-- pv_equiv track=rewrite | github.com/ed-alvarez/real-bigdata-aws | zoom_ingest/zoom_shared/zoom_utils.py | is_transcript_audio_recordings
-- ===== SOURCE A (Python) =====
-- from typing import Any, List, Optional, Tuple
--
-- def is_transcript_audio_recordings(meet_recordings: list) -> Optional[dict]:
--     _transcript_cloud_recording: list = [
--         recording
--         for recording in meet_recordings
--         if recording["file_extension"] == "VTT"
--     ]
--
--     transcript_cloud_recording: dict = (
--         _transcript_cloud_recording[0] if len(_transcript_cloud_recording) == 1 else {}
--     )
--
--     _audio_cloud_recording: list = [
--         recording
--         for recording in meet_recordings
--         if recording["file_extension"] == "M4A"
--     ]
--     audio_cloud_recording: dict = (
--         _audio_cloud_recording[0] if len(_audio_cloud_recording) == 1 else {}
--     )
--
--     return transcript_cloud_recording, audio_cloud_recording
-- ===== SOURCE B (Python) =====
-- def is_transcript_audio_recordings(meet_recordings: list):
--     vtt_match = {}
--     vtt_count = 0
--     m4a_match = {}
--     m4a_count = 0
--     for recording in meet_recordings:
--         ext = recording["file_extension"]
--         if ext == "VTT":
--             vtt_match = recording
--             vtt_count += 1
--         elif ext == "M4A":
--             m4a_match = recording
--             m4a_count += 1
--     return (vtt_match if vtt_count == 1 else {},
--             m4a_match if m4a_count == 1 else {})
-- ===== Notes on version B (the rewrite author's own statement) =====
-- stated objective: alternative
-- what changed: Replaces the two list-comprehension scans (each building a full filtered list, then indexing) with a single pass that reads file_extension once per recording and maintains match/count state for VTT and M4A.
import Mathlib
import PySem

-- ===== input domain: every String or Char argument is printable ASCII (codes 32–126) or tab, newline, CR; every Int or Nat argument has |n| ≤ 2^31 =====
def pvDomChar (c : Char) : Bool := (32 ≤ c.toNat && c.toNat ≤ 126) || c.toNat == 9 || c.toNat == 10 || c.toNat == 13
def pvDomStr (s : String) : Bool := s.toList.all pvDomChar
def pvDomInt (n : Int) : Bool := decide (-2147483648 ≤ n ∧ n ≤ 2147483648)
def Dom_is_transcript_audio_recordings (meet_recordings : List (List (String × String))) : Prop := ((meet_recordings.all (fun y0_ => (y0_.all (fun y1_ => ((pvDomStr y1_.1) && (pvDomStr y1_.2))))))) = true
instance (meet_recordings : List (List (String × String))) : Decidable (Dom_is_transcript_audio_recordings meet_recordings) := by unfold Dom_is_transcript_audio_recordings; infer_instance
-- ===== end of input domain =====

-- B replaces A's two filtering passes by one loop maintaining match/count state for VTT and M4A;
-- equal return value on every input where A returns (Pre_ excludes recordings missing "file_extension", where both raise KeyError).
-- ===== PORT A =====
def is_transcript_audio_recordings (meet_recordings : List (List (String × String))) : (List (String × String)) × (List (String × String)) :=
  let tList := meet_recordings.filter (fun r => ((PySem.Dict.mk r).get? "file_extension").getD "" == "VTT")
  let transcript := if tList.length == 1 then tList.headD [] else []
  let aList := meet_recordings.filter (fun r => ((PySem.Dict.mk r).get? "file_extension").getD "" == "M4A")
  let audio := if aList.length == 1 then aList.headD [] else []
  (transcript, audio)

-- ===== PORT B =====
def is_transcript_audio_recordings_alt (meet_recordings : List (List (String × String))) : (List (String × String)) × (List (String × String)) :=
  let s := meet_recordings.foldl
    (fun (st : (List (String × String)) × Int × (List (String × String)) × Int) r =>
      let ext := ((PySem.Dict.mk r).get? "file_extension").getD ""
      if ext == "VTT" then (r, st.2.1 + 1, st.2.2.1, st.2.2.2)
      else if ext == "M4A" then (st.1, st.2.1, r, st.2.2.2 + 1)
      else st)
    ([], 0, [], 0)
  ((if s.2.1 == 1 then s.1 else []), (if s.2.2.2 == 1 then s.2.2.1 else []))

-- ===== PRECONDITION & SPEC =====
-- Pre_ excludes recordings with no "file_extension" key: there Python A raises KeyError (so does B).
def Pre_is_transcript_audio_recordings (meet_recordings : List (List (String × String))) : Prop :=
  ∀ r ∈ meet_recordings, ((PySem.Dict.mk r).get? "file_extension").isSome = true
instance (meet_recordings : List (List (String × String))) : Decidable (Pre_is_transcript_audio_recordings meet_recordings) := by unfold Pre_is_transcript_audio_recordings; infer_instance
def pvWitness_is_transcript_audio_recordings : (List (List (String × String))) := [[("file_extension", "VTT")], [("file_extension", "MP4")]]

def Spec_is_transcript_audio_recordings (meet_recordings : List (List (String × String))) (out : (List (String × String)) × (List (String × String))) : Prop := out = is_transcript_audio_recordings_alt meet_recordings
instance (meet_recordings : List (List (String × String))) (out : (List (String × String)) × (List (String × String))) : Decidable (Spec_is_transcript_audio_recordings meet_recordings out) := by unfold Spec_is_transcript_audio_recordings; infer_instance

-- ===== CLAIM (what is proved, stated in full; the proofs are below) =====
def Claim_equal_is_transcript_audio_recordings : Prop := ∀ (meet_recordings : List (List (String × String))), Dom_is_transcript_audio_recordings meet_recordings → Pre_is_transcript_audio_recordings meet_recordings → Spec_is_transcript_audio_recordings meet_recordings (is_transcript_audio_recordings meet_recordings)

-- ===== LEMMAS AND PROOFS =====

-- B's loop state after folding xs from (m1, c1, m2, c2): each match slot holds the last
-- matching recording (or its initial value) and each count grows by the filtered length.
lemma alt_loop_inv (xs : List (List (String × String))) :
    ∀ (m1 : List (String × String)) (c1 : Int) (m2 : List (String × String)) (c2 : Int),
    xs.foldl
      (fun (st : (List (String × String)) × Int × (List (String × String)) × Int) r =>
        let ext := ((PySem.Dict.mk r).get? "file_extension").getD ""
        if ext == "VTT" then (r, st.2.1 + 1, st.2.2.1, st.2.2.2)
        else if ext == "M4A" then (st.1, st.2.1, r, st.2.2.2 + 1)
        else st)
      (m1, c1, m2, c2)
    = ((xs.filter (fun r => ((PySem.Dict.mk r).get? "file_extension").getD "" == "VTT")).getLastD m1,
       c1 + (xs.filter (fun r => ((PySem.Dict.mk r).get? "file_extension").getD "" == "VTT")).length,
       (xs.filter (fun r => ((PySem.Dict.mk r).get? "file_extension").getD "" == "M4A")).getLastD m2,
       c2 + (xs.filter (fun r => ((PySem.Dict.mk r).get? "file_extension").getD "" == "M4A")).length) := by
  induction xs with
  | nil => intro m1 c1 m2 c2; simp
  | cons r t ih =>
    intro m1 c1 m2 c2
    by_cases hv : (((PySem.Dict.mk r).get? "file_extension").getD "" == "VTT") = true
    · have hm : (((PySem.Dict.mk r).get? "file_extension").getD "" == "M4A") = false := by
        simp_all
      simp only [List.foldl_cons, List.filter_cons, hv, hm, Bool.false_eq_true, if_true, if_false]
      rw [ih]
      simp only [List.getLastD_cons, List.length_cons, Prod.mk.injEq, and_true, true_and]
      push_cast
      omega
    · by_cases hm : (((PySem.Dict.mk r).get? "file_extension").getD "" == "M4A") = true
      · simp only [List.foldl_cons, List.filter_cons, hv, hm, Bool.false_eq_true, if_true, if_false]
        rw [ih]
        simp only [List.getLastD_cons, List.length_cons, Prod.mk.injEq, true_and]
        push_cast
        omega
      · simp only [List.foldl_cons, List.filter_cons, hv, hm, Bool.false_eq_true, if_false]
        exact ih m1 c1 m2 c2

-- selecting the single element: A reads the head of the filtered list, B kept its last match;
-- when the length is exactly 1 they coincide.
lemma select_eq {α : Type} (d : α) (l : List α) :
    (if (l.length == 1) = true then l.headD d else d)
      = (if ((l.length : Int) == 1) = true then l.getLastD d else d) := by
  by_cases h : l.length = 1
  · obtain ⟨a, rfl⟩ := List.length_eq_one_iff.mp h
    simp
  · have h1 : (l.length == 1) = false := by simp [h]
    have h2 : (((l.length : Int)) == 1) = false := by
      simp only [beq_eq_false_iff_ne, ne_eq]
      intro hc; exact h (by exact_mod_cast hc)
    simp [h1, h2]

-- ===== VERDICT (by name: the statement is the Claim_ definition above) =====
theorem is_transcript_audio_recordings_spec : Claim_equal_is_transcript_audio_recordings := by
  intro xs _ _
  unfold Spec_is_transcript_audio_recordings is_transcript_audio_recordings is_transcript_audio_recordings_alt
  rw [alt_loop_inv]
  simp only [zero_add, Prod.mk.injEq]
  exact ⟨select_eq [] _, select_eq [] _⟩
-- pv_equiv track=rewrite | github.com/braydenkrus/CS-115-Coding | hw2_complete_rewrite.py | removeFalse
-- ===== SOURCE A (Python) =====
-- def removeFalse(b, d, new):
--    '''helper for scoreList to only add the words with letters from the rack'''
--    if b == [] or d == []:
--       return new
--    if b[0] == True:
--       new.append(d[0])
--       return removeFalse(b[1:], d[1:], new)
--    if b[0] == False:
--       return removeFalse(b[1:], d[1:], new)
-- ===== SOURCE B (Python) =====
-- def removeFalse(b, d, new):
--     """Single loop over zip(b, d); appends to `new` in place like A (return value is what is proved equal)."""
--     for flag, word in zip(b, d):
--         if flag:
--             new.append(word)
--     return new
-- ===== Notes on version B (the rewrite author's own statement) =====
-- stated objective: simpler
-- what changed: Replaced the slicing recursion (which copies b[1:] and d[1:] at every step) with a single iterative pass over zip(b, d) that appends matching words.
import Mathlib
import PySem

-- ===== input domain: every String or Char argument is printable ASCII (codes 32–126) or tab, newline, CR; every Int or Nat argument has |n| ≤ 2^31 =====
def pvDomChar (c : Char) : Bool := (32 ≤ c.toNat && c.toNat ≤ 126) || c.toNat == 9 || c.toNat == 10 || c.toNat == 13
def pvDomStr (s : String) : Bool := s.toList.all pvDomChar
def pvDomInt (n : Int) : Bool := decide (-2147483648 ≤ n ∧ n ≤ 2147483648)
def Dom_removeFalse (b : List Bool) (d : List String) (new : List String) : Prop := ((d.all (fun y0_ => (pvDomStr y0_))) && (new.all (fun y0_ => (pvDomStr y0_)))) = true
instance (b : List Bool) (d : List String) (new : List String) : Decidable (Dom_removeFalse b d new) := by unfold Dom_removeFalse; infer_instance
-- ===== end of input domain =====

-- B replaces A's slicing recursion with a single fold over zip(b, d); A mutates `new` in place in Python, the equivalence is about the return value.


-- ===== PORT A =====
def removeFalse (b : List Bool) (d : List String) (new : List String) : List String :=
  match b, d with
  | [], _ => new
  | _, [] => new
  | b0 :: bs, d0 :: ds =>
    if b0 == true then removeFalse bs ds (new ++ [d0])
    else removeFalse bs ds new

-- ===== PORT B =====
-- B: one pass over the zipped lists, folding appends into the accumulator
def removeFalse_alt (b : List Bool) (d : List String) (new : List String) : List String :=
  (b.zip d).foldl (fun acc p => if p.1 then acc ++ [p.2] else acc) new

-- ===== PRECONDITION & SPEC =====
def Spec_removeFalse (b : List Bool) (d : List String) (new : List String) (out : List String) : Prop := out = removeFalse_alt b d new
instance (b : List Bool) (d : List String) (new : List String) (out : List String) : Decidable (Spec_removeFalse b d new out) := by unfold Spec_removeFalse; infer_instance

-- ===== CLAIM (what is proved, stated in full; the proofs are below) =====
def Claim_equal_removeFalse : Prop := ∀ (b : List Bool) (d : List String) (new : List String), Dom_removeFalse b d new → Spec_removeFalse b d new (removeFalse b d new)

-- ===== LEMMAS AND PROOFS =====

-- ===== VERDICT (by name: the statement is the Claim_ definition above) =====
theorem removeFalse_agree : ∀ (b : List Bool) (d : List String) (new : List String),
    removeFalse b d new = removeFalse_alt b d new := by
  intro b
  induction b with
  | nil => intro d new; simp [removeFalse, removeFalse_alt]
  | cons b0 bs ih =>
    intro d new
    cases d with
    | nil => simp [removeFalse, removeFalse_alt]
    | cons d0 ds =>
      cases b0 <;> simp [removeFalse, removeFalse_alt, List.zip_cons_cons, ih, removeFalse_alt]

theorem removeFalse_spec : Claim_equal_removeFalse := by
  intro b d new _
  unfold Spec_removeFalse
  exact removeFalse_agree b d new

##########

● What the task asks: The response must hold only the lines above from the line with "def Pre_is_transcript_audio_recordings (meet_recordings" through the line with "def Spec_is_transcript_audio_recordings (meet_recordings", each copied exactly, both ends kept.

● Written response:
def Pre_is_transcript_audio_recordings (meet_recordings : List (List (String × String))) : Prop :=
  ∀ r ∈ meet_recordings, ((PySem.Dict.mk r).get? "file_extension").isSome = true
instance (meet_recordings : List (List (String × String))) : Decidable (Pre_is_transcript_audio_recordings meet_recordings) := by unfold Pre_is_transcript_audio_recordings; infer_instance
def pvWitness_is_transcript_audio_recordings : (List (List (String × String))) := [[("file_extension", "VTT")], [("file_extension", "MP4")]]

def Spec_is_transcript_audio_recordings (meet_recordings : List (List (String × String))) (out : (List (String × String)) × (List (String × String))) : Prop := out = is_transcript_audio_recordings_alt meet_recordings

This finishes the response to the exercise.